DATA TO EXAMINE.
-- pv_equiv track=rewrite | github.com/Manavpatel1823/SchemaPilot | db_rag/chart_suggest.py | _looks_like_datetime_name
-- ===== SOURCE A (Python) =====
-- def _looks_like_datetime_name(col_name: str) -> bool:
--     name = col_name.lower()
--     keywords = [
--         "date",
--         "time",
--         "month",
--         "year",
--         "day",
--         "created_at",
--         "updated_at",
--         "enrolled_at",
--     ]
--     return any(k in name for k in keywords)
-- ===== SOURCE B (Python) =====
-- def _looks_like_datetime_name(col_name: str) -> bool:
--     # Single left-to-right scan over positions: at each index, test whether
--     # some keyword starts there (instead of eight separate substring searches).
--     name = col_name.lower()
--     keywords = (
--         "date",
--         "time",
--         "month",
--         "year",
--         "day",
--         "created_at",
--         "updated_at",
--         "enrolled_at",
--     )
--     for i in range(len(name)):
--         for k in keywords:
--             if name.startswith(k, i):
--                 return True
--     return False
-- ===== Notes on version B (the rewrite author's own statement) =====
-- stated objective: alternative
-- what changed: B scans the lowercased name position by position, testing at each index whether any keyword starts there and returning early, instead of A's any() over eight independent substring searches.
import Mathlib
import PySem

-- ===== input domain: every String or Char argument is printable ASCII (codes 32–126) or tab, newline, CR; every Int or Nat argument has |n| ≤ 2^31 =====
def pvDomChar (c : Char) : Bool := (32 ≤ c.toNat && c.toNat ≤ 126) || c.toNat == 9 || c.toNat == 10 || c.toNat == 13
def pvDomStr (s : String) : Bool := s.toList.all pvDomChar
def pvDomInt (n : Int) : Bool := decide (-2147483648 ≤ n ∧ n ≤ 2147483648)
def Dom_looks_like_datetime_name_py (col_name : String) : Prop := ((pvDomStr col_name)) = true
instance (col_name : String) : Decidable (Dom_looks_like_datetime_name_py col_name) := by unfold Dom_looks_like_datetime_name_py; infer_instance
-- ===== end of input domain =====

-- B replaces A's any() over eight substring searches by one position-by-position
-- scan with an early return at the first matching keyword (objective: alternative).

-- ===== PORT A =====
def looks_like_datetime_name_py (col_name : String) : Bool :=
  let name := PySem.Str.lower col_name
  let keywords : List String :=
    ["date", "time", "month", "year", "day", "created_at", "updated_at", "enrolled_at"]
  keywords.any (fun k => PySem.Str.isIn k name)

-- ===== PORT B =====
-- B's keyword tuple, as char lists (B works on the lowercased text directly)
def pvAltKeywords : List (List Char) :=
  ["date".toList, "time".toList, "month".toList, "year".toList, "day".toList,
   "created_at".toList, "updated_at".toList, "enrolled_at".toList]

-- B's loop "for i in range(len(name)): for k in keywords: if name.startswith(k, i)":
-- structural recursion over the suffixes of the name, early-out via ||
def pvAltScan : List Char → Bool
  | [] => false
  | c :: rest =>
    (pvAltKeywords.any (fun k => PySem.Chars.startswith (c :: rest) k)) || pvAltScan rest

def looks_like_datetime_name_py_alt (col_name : String) : Bool :=
  pvAltScan (PySem.Chars.lower col_name.toList)

-- ===== PRECONDITION & SPEC =====
def Spec_looks_like_datetime_name_py (col_name : String) (out : Bool) : Prop := out = looks_like_datetime_name_py_alt col_name
instance (col_name : String) (out : Bool) : Decidable (Spec_looks_like_datetime_name_py col_name out) := by unfold Spec_looks_like_datetime_name_py; infer_instance

-- ===== CLAIM (what is proved, stated in full; the proofs are below) =====
def Claim_equal_looks_like_datetime_name_py : Prop := ∀ (col_name : String), Dom_looks_like_datetime_name_py col_name → Spec_looks_like_datetime_name_py col_name (looks_like_datetime_name_py col_name)

-- ===== LEMMAS AND PROOFS =====

lemma pvAltKeywords_ne_nil : ∀ k ∈ pvAltKeywords, k ≠ [] := by decide

-- the scan finds a match iff some keyword is a prefix of some suffix
lemma pvAltScan_iff (l : List Char) :
    pvAltScan l = true ↔ ∃ k ∈ pvAltKeywords, ∃ j, k <+: l.drop j := by
  induction l with
  | nil =>
    simp only [pvAltScan, List.drop_nil]
    constructor
    · intro h; exact absurd h (by decide)
    · rintro ⟨k, hk, _, hpre⟩
      exact absurd (List.prefix_nil.mp hpre) (pvAltKeywords_ne_nil k hk)
  | cons c rest ih =>
    simp only [pvAltScan, Bool.or_eq_true, List.any_eq_true, ih]
    constructor
    · rintro (⟨k, hk, hsw⟩ | ⟨k, hk, j, hpre⟩)
      · exact ⟨k, hk, 0, by simpa using (PySem.Chars.startswith_iff _ _).mp hsw⟩
      · exact ⟨k, hk, j + 1, by simpa using hpre⟩
    · rintro ⟨k, hk, j, hpre⟩
      cases j with
      | zero => exact Or.inl ⟨k, hk, (PySem.Chars.startswith_iff _ _).mpr (by simpa using hpre)⟩
      | succ j => exact Or.inr ⟨k, hk, j, by simpa using hpre⟩

lemma pvA_iff (col_name : String) :
    looks_like_datetime_name_py col_name = true ↔
      ∃ k ∈ pvAltKeywords, k <:+: PySem.Chars.lower col_name.toList := by
  simp only [looks_like_datetime_name_py, List.any_eq_true, PySem.Str.isIn_iff_infix,
    PySem.Str.toList_lower, pvAltKeywords]
  constructor
  · rintro ⟨k, hk, hinf⟩
    refine ⟨k.toList, ?_, hinf⟩
    fin_cases hk <;> simp
  · rintro ⟨k, hk, hinf⟩
    fin_cases hk <;> exact ⟨_, by simp, hinf⟩

-- ===== VERDICT (by name: the statement is the Claim_ definition above) =====
theorem looks_like_datetime_name_py_spec : Claim_equal_looks_like_datetime_name_py := by
  intro col_name _
  unfold Spec_looks_like_datetime_name_py
  rw [Bool.eq_iff_iff, pvA_iff, looks_like_datetime_name_py_alt, pvAltScan_iff]
  constructor
  · rintro ⟨k, hk, hinf⟩
    rcases (PySem.Chars.exists_prefix_drop_iff_isIn k _).mpr
      ((PySem.Chars.isIn_iff_infix k _).mpr hinf) with ⟨j, hj⟩
    exact ⟨k, hk, j, hj⟩
  · rintro ⟨k, hk, j, hj⟩
    exact ⟨k, hk, (PySem.Chars.isIn_iff_infix k _).mp
      ((PySem.Chars.exists_prefix_drop_iff_isIn k _).mp ⟨j, hj⟩)⟩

INSTRUCTIONS FOR THE TASK.
The lines above starting at the one that contains "-- ===== PORT B" and ending at the one that contains "-- ===== CLAIM" must be transcribed exactly, and no other lines may appear.

RESULT BELOW.
-- ===== PORT B =====
-- B's keyword tuple, as char lists (B works on the lowercased text directly)
def pvAltKeywords : List (List Char) :=
  ["date".toList, "time".toList, "month".toList, "year".toList, "day".toList,
   "created_at".toList, "updated_at".toList, "enrolled_at".toList]

-- B's loop "for i in range(len(name)): for k in keywords: if name.startswith(k, i)":
-- structural recursion over the suffixes of the name, early-out via ||
def pvAltScan : List Char → Bool
  | [] => false
  | c :: rest =>
    (pvAltKeywords.any (fun k => PySem.Chars.startswith (c :: rest) k)) || pvAltScan rest

def looks_like_datetime_name_py_alt (col_name : String) : Bool :=
  pvAltScan (PySem.Chars.lower col_name.toList)

-- ===== PRECONDITION & SPEC =====
def Spec_looks_like_datetime_name_py (col_name : String) (out : Bool) : Prop := out = looks_like_datetime_name_py_alt col_name
instance (col_name : String) (out : Bool) : Decidable (Spec_looks_like_datetime_name_py col_name out) := by unfold Spec_looks_like_datetime_name_py; infer_instance

-- ===== CLAIM (what is proved, stated in full; the proofs are below) =====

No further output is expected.